### Work to be completed:
Read the records below. Copy each line where the string "only" occurs.

*** Begin section ***

theorem get?_pvFirstIdx_aux (v : Int) (l : List (Int × Int)) :
    ∀ d : PySem.Dict Int (Int × Int),
      (l.foldl (fun d e => if d.contains e.2 then d else d.insert e.2 e) d).get? v =
        match d.get? v with
        | some e => some e
        | none => pyMatch? v l := by
  induction l with
  | nil => intro d; cases h : d.get? v <;> simp [h, pyMatch?]
  | cons a t ih =>
    intro d
    simp only [List.foldl_cons]
    by_cases hc : d.contains a.2 = true
    · rw [if_pos hc, ih]
      cases h : d.get? v with
      | some e => simp only []
      | none =>
        simp only []
        have hv : v ≠ a.2 := by
          intro hv
          rw [PySem.Dict.contains_eq_isSome_get?, ← hv, h] at hc
          simp at hc
        simp [pyMatch?, hv]
    -- d does not contain a.2: the loop inserts a
    · rw [if_neg hc, ih]
      by_cases hv : v = a.2
      · rw [PySem.Dict.contains_eq_isSome_get?] at hc
        have h : d.get? v = none := by
          rw [hv]; cases hh : d.get? a.2
          · rfl
          · rw [hh] at hc; simp at hc
        simp only [h, PySem.Dict.get?_insert, if_pos hv]
        simp [pyMatch?, hv]
      · simp only [PySem.Dict.get?_insert, if_neg hv]
        cases h : d.get? v with
        | some e => simp only []
        | none => simp [pyMatch?, hv]

theorem get?_pvFirstIdx (v : Int) (l : List (Int × Int)) :
    (pvFirstIdx l).get? v = pyMatch? v l := by
  rw [pvFirstIdx, get?_pvFirstIdx_aux]
  simp [PySem.Dict.get?_empty]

*** End section ***

### Result of this exercise:
    simp only [List.foldl_cons]
      | some e => simp only []
        simp only []
        simp only [h, PySem.Dict.get?_insert, if_pos hv]
      · simp only [PySem.Dict.get?_insert, if_neg hv]
        | some e => simp only []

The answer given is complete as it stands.